═════ Provided records

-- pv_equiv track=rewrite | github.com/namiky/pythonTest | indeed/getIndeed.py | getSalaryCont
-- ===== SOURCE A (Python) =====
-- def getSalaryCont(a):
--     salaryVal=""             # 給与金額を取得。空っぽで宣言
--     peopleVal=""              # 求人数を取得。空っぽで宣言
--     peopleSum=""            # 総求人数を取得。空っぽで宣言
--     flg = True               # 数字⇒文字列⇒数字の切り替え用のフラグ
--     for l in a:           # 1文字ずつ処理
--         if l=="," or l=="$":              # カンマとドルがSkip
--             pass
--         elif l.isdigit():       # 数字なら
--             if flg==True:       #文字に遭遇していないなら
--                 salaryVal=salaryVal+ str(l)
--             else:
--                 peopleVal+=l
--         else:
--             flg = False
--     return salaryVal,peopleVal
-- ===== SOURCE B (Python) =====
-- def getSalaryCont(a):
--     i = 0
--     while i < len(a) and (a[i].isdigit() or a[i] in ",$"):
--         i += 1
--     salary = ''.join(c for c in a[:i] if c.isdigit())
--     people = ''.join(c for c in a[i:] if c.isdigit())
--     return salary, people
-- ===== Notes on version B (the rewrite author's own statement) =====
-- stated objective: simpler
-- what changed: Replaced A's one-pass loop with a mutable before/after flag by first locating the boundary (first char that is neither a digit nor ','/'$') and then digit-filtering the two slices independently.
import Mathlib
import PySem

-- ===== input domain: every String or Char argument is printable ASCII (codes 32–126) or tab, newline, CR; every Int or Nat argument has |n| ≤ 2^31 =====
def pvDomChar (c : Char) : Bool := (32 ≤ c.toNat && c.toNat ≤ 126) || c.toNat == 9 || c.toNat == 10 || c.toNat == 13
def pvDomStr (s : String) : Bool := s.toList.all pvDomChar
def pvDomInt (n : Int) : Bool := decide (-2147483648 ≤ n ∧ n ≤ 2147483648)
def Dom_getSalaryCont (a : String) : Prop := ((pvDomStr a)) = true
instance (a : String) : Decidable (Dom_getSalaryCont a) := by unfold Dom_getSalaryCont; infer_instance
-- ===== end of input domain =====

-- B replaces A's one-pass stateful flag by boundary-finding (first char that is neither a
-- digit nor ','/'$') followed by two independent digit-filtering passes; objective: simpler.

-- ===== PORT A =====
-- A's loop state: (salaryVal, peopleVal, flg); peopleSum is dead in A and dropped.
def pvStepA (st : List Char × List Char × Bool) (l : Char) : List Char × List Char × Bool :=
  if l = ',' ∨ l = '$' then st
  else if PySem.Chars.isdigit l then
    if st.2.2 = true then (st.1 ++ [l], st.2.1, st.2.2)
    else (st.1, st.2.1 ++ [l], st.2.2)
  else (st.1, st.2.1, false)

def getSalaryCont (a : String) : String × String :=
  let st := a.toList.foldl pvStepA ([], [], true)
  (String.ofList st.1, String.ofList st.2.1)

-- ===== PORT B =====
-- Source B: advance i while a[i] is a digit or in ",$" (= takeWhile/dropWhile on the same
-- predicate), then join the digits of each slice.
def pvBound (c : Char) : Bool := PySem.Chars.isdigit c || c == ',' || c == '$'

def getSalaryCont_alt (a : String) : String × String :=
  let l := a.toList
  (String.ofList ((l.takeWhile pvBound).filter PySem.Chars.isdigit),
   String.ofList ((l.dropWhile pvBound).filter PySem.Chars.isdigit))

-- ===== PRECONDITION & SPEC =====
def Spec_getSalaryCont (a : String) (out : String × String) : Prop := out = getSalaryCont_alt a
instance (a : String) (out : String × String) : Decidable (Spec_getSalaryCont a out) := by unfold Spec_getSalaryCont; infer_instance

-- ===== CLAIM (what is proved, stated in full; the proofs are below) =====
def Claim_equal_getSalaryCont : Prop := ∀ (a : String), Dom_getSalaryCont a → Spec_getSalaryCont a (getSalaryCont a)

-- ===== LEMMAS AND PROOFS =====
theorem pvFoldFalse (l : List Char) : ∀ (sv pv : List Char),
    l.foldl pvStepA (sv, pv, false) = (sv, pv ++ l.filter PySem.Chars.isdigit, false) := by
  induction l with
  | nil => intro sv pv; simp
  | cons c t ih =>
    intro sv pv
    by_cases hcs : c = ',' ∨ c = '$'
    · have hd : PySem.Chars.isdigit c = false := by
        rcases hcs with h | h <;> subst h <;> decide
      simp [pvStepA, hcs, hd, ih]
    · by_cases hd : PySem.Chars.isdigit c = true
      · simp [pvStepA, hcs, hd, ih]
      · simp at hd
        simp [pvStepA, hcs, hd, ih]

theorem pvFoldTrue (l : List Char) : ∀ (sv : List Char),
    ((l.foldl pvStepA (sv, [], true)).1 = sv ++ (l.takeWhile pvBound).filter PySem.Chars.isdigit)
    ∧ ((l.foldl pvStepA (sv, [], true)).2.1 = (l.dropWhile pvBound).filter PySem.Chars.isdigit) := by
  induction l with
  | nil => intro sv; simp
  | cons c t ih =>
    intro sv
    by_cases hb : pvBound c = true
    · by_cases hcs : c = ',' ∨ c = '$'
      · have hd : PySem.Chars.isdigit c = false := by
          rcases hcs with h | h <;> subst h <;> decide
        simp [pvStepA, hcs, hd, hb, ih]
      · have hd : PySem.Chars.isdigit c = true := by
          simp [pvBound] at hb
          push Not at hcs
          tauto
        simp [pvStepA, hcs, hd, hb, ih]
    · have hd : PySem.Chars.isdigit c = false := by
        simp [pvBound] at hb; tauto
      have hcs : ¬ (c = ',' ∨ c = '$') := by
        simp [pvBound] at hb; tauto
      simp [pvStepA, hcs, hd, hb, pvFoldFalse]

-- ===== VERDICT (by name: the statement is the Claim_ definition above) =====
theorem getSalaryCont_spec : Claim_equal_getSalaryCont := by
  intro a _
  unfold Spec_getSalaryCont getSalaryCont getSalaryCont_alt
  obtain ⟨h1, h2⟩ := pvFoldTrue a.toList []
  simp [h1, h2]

══════════

:: What the task requires ::
For each line of the entries that includes "objective", show that line.

:: Answer for this exercise ::
-- stated objective: simpler
-- digit nor ','/'$') followed by two independent digit-filtering passes; objective: simpler.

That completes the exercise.